Kondisi yang ada di Kabupaten Lebak, Provinsi Banten (CDOB Cilangkahan) juga terdapat di Jawa Barat (Kabupaten Tasikmalaya, Garut dan Kabupaten Sukabumi). Kondisi yang serupa juga tentu terdapat di berbagai wilayah Kepulauan di Nusantara.

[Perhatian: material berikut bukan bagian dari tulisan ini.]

-- pv_equiv track=rewrite | github.com/yongchao98/AutoTAMP | openai_func.py | check_syntactic_correct_inverse_order
-- ===== SOURCE A (Python) =====
-- import copy
--
-- def is_unary_operator(token):
--   return token in ('negation', 'globally', 'finally') or token.split(' ')[0] in ('globally', 'finally', 'negation')
--
-- def is_operator(token):
--   return token in ('and', 'imply', 'equal', 'or', 'until', 'negation', 'globally', 'finally') \
--          or token.split(' ')[0] in ('globally', 'finally', 'until')
--
-- def check_syntactic_correct_inverse_order(converted_list_input):
--   converted_list = copy.deepcopy(converted_list_input)
--   converted_list.reverse()
--   count = 0
--   for item in converted_list:
--     if is_operator(item):
--       if is_unary_operator(item):
--         pass
--       else:
--         count -= 1
--         if count == 0:
--           return 'error'
--     elif item[:4] == 'prop' or item[:5] == 'enter' or item[:4] == 'not_':
--       count += 1
--       if count == 0:
--         return 'error'
--     else:
--       return 'error'
--   if count == 1:
--     return 'correct'
--   else:
--     return 'error'
-- ===== SOURCE B (Python) =====
-- def _delta(token):
--     head = token.split(' ')[0]
--     if (token in ('and', 'imply', 'equal', 'or', 'until', 'negation', 'globally', 'finally')
--             or head in ('globally', 'finally', 'until')):
--         if token in ('negation', 'globally', 'finally') or head in ('globally', 'finally', 'negation'):
--             return 0      # unary operator: no stack effect
--         return -1         # binary operator: consumes one net operand
--     if token[:4] == 'prop' or token[:5] == 'enter' or token[:4] == 'not_':
--         return 1          # operand
--     return None           # unknown token
--
--
-- def check_syntactic_correct_inverse_order(converted_list_input):
--     deltas = [_delta(t) for t in converted_list_input]
--     if None in deltas:
--         return 'error'
--     total = sum(deltas)
--     prefix = 0
--     for d in deltas:
--         if d != 0 and prefix == total:
--             return 'error'
--         prefix += d
--     return 'correct' if total == 1 else 'error'
-- ===== Notes on version B (the rewrite author's own statement) =====
-- stated objective: alternative
-- what changed: A reverses the list and scans it with a stateful counter and early returns; B classifies each token once into a stack delta (+1 operand, -1 binary, 0 unary, None unknown), then decides the result in one forward pass by comparing running prefix sums against the total.
import Mathlib
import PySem

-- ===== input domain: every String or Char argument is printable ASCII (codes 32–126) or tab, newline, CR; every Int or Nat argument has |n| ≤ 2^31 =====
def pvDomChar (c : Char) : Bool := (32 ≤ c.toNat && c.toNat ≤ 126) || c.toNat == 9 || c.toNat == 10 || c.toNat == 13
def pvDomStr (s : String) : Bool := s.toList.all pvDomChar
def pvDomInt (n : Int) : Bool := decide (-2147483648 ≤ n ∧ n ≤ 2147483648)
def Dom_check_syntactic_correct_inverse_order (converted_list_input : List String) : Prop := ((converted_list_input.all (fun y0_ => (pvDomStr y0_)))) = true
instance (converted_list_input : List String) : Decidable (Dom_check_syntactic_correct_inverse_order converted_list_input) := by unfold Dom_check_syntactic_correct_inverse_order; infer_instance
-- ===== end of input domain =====

-- B replaces A's reverse-then-scan stateful counter by one forward pass over per-token
-- stack deltas with a running prefix sum (objective: simpler/alternative, same asymptotic cost).

-- ===== PORT A =====
-- token.split(' ')[0]; split with a nonempty separator always returns at least one piece, so [0] is headD
def pvHead (token : String) : String := ((PySem.Str.split? token " ").getD []).headD ""

def is_unary_operator (token : String) : Bool :=
  (token == "negation" || token == "globally" || token == "finally")
  || (pvHead token == "globally" || pvHead token == "finally" || pvHead token == "negation")

def is_operator (token : String) : Bool :=
  (token == "and" || token == "imply" || token == "equal" || token == "or" || token == "until"
    || token == "negation" || token == "globally" || token == "finally")
  || (pvHead token == "globally" || pvHead token == "finally" || pvHead token == "until")

-- the for-loop over the reversed list, state = count; early returns become result values
def pvGoA : List String → Int → String
  | [], count => if count = 1 then "correct" else "error"
  | item :: rest, count =>
    if is_operator item then
      if is_unary_operator item then pvGoA rest count
      else if count - 1 = 0 then "error" else pvGoA rest (count - 1)
    else if PySem.Str.slice item none (some 4) == "prop"
         || PySem.Str.slice item none (some 5) == "enter"
         || PySem.Str.slice item none (some 4) == "not_" then
      if count + 1 = 0 then "error" else pvGoA rest (count + 1)
    else "error"

def check_syntactic_correct_inverse_order (converted_list_input : List String) : String :=
  pvGoA converted_list_input.reverse 0

-- ===== PORT B =====
-- _delta: classify one token: some 0 = unary operator, some (-1) = binary operator, some 1 = operand, none = unknown
def pvDelta (token : String) : Option Int :=
  if (token == "and" || token == "imply" || token == "equal" || token == "or" || token == "until"
      || token == "negation" || token == "globally" || token == "finally")
     || (pvHead token == "globally" || pvHead token == "finally" || pvHead token == "until") then
    if (token == "negation" || token == "globally" || token == "finally")
       || (pvHead token == "globally" || pvHead token == "finally" || pvHead token == "negation") then
      some 0
    else some (-1)
  else if PySem.Str.slice token none (some 4) == "prop"
       || PySem.Str.slice token none (some 5) == "enter"
       || PySem.Str.slice token none (some 4) == "not_" then
    some 1
  else none

-- the forward loop over deltas with the running prefix sum, plus the final total check
def pvGoB (total : Int) : List Int → Int → String
  | [], _ => if total = 1 then "correct" else "error"
  | d :: ds, pre => if d ≠ 0 ∧ pre = total then "error" else pvGoB total ds (pre + d)

def check_syntactic_correct_inverse_order_alt (converted_list_input : List String) : String :=
  let deltas := converted_list_input.map pvDelta
  if deltas.contains none then "error"
  else
    -- all deltas are proven ≠ none here; extract the ints (Python's list holds plain ints)
    let ds := deltas.map (fun o => o.getD 0)
    pvGoB ds.sum ds 0

-- ===== PRECONDITION & SPEC =====
def Spec_check_syntactic_correct_inverse_order (converted_list_input : List String) (out : String) : Prop := out = check_syntactic_correct_inverse_order_alt converted_list_input
instance (converted_list_input : List String) (out : String) : Decidable (Spec_check_syntactic_correct_inverse_order converted_list_input out) := by unfold Spec_check_syntactic_correct_inverse_order; infer_instance

-- ===== CLAIM (what is proved, stated in full; the proofs are below) =====
def Claim_equal_check_syntactic_correct_inverse_order : Prop := ∀ (converted_list_input : List String), Dom_check_syntactic_correct_inverse_order converted_list_input → Spec_check_syntactic_correct_inverse_order converted_list_input (check_syntactic_correct_inverse_order converted_list_input)

-- ===== LEMMAS AND PROOFS =====

-- A's loop, re-expressed over the classified tokens
def pvAEval : List (Option Int) → Int → String
  | [], c => if c = 1 then "correct" else "error"
  | none :: _, _ => "error"
  | some d :: es, c => if d ≠ 0 ∧ c + d = 0 then "error" else pvAEval es (c + d)

lemma pvDelta_eq (t : String) :
    pvDelta t = if is_operator t then (if is_unary_operator t then some 0 else some (-1))
      else if PySem.Str.slice t none (some 4) == "prop"
           || PySem.Str.slice t none (some 5) == "enter"
           || PySem.Str.slice t none (some 4) == "not_" then some 1
      else none := rfl

lemma pvGoA_eq_aEval (ts : List String) : ∀ c, pvGoA ts c = pvAEval (ts.map pvDelta) c := by
  induction ts with
  | nil => intro c; rfl
  | cons t ts ih =>
    intro c
    rw [List.map_cons, pvDelta_eq]
    by_cases hop : is_operator t
    · by_cases hun : is_unary_operator t
      · simp [pvGoA, pvAEval, hop, hun, ih c]
      · have h1 : (c - 1 = 0) ↔ ((-1 : Int) ≠ 0 ∧ c + -1 = 0) := by omega
        have h2 : c - 1 = c + -1 := by omega
        simp only [pvGoA, pvAEval, hop, hun, if_true, if_false, Bool.false_eq_true]
        rw [h2] at h1 ⊢
        by_cases h : c + -1 = 0 <;> simp [h, ih]
    · by_cases hpr : (PySem.Str.slice t none (some 4) == "prop"
         || PySem.Str.slice t none (some 5) == "enter"
         || PySem.Str.slice t none (some 4) == "not_") = true
      · have h1 : (c + 1 = 0) ↔ ((1 : Int) ≠ 0 ∧ c + 1 = 0) := by omega
        simp only [pvGoA, pvAEval, hop, hpr, if_true, if_false, Bool.false_eq_true]
        by_cases h : c + 1 = 0 <;> simp [h, ih]
      · simp [pvGoA, pvAEval, hop, hpr]

lemma pvAEval_none (es : List (Option Int)) : ∀ c, none ∈ es → pvAEval es c = "error" := by
  induction es with
  | nil => intro c h; cases h
  | cons e es ih =>
    intro c h
    cases e with
    | none => rfl
    | some d =>
      have : none ∈ es := by simpa using h
      by_cases hc : d ≠ 0 ∧ c + d = 0 <;> simp [pvAEval, hc, ih _ this]

-- the "count never becomes 0 after a nonzero step" part of A's loop, isolated
def pvNoZero : List Int → Int → Bool
  | [], _ => true
  | d :: ds, c => (decide (d = 0) || !decide (c + d = 0)) && pvNoZero ds (c + d)

lemma pvAEval_some (ds : List Int) : ∀ c,
    pvAEval (ds.map some) c
      = if pvNoZero ds c && decide (c + ds.sum = 1) then "correct" else "error" := by
  induction ds with
  | nil => intro c; by_cases h : c = 1 <;> simp [pvAEval, pvNoZero, h]
  | cons d ds ih =>
    intro c
    rw [List.map_cons]
    by_cases hc : d ≠ 0 ∧ c + d = 0
    · have : (decide (d = 0) || !decide (c + d = 0)) = false := by
        simp [hc.1, hc.2]
      simp [pvAEval, hc, pvNoZero]
    · have hpass : (decide (d = 0) || !decide (c + d = 0)) = true := by
        by_cases h1 : d = 0 <;> by_cases h2 : c + d = 0 <;> simp_all
      have hsum : c + (d :: ds).sum = (c + d) + ds.sum := by
        simp [List.sum_cons]; ring
      simp only [pvAEval, hc, if_false, pvNoZero, hpass, Bool.true_and, hsum]
      exact ih (c + d)

lemma pvNoZero_append (xs ys : List Int) : ∀ c,
    pvNoZero (xs ++ ys) c = (pvNoZero xs c && pvNoZero ys (c + xs.sum)) := by
  induction xs with
  | nil => intro c; simp [pvNoZero]
  | cons x xs ih =>
    intro c
    simp only [List.cons_append, pvNoZero, ih, List.sum_cons, Bool.and_assoc]
    ring_nf

-- B's loop condition, isolated
def pvBLoop (total : Int) : List Int → Int → Bool
  | [], _ => true
  | d :: ds, p => (decide (d = 0) || !decide (p = total)) && pvBLoop total ds (p + d)

lemma pvGoB_eq (total : Int) (ds : List Int) : ∀ p,
    pvGoB total ds p
      = if pvBLoop total ds p then (if total = 1 then "correct" else "error") else "error" := by
  induction ds with
  | nil => intro p; simp [pvGoB, pvBLoop]
  | cons d ds ih =>
    intro p
    by_cases hc : d ≠ 0 ∧ p = total
    · have : (decide (d = 0) || !decide (p = total)) = false := by simp [hc.1, hc.2]
      simp [pvGoB, hc, pvBLoop]
    · have hpass : (decide (d = 0) || !decide (p = total)) = true := by
        by_cases h1 : d = 0 <;> by_cases h2 : p = total <;> simp_all
      simp only [pvGoB, hc, if_false, pvBLoop, hpass, Bool.true_and]
      exact ih (p + d)

-- bridge: scanning the reversed deltas for a zero count = scanning the forward deltas
-- for a prefix sum equal to the total
lemma pvBridge (ds : List Int) : ∀ c p,
    pvNoZero ds.reverse c = pvBLoop (p + (c + ds.sum)) ds p := by
  induction ds with
  | nil => intro c p; simp [pvNoZero, pvBLoop]
  | cons d ds ih =>
    intro c p
    rw [List.reverse_cons, pvNoZero_append]
    have hT : p + (c + (d :: ds).sum) = (p + d) + (c + ds.sum) := by
      simp [List.sum_cons]; ring
    have hfac : (!decide (c + ds.reverse.sum + d = 0))
        = (!decide ((p : Int) = p + (c + (d :: ds).sum))) := by
      simp only [List.sum_reverse, List.sum_cons]
      congr 1
      rw [decide_eq_decide]
      omega
    have hloop : pvNoZero ds.reverse c = pvBLoop (p + (c + (d :: ds).sum)) ds (p + d) := by
      rw [hT]; exact ih c (p + d)
    simp only [pvBLoop, pvNoZero, Bool.and_true, hloop, hfac]
    rw [Bool.and_comm]

lemma pvExtract (es : List (Option Int)) (h : ¬ none ∈ es) :
    es = (es.map (fun o => o.getD 0)).map some := by
  induction es with
  | nil => rfl
  | cons e es ih =>
    cases e with
    | none => exact absurd (List.mem_cons_self) h
    | some d =>
      have : ¬ none ∈ es := fun hm => h (List.mem_cons_of_mem _ hm)
      simpa using ih this

-- ===== VERDICT (by name: the statement is the Claim_ definition above) =====
theorem check_syntactic_correct_inverse_order_spec : Claim_equal_check_syntactic_correct_inverse_order := by
  intro l _hd
  show check_syntactic_correct_inverse_order l = check_syntactic_correct_inverse_order_alt l
  unfold check_syntactic_correct_inverse_order check_syntactic_correct_inverse_order_alt
  rw [pvGoA_eq_aEval, List.map_reverse]
  by_cases h : none ∈ l.map pvDelta
  · have hc : (l.map pvDelta).contains none = true := by
      simpa using h
    rw [pvAEval_none _ _ (by simpa using h)]
    simp only [hc, if_true]
  · have hc : ¬ ((l.map pvDelta).contains none = true) := by
      simpa using h
    have hex := pvExtract (l.map pvDelta) h
    rw [if_neg hc]
    rw [hex, ← List.map_reverse, pvAEval_some, pvGoB_eq]
    clear hex
    have hb := pvBridge (l.map (fun o => (pvDelta o).getD 0)) 0 0
    simp only [zero_add] at hb
    simp only [List.map_map, Function.comp_def, Option.getD_some] at hb ⊢
    simp only [hb, List.sum_reverse, zero_add]
    by_cases h1 : pvBLoop ((l.map fun o => (pvDelta o).getD 0).sum)
        (l.map fun o => (pvDelta o).getD 0) 0 <;>
      by_cases h2 : ((l.map fun o => (pvDelta o).getD 0).sum) = 1 <;>
      simp [h1, h2]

Atas pertanyaan Penulis dan dari rekan-rekan lainnya yang berhimpun di FORKONAS PP DOB SE-INDONESIA maka pihak BAPPENAS pun memandang benar dan berdasar argumen tentang pentingnya dijalankan PEMEKARAN DAERAH SECARA PARSIAL itu. Yakni Realisasi Pemekaran Daerah secara bertahap, terencana dan tersiapkan dengan baik.
Apabila Pemekaran Daerah secara Parsial ini dapat direalisasikan maka tentu harapan dan aspirasi dari Daerah-daerah dapat mulai terpenuhi. Apabila 346 Permohonan Pemekaran Daerah, atau sekitar 200 CDOB belum bisa dipenuhi secara sekaligus maka ya minimum bisa dilakukan Pemekaran Daerah secara Parsial atas 200 CDOB, atau atas 91 CDOB, atau, bahkan, bisa jadi, minimum, atas 50, 60 atau 70 CDOB. CDOB-CDOB lainnya nanti dapat direalisasikan pada kesempatan berikutnya secara bertahap, secara terencana, secara terjadwal. Penulis yakin bahwa Daerah-daerah pun akan dapat memahami kondisi kemampuan Keuangan Negara ini dan dapat bersabar menunggu kesempatan berikutnya untuk dimekarkan. Namun apabila Pemerintah terus-terusan memberlakukan Moratorium — sebagaimana telah terjadi dalam 11 tahun terakhir ini — maka Pemerintah dianggap abai terhadap semangat dan amanat Pasal 18 UUD Negara RI Tahun 1945 itu dan juga abai terhadap aspirasi dan realitas yang didambakan oleh warga masyarakat yang ada di sejumlah CDOB — utamanya CDOB yang nyata-nyata dinilai telah MEMENUHI SYARAT dari aspek Administrasi, Luas Wilayah, Letak Wilayah, Jumlah Penduduk, Rentang Kendali Wilayah, Kemampuan Fiskal serta sejumlah kondisi dan persyaratan lainnya.
Pada sisi lain kita tentu memahami dan memaklumi tindakan Pemerintah yang telah melakukan Pemekaran Daerah secara parsial di wilayah Papua pada masa Moratorium itu, yakni terbentuknya Provinsi Papua Barat Daya, Papua Selatan, Papua Tengah serta Provinsi Papua Pegunungan — yang bersandar pada UU Otonomi Khusus tentang Papua.
Maka, sebaiknya Pemerintah dapat segera menghentikan kondisi Moratorium ini dan segera merealisasikan PEMEKARAN DAERAH SECARA PARSIAL. Semoga!
Penulis adalah Aktivis Pegiat Pemekaran Daerah CDOB Cilangkahan, Provinsi Banten dan Ketua Bidang Konsolidasi FORKONAS PP DOB SE-INDONESIA. 07/08/2025.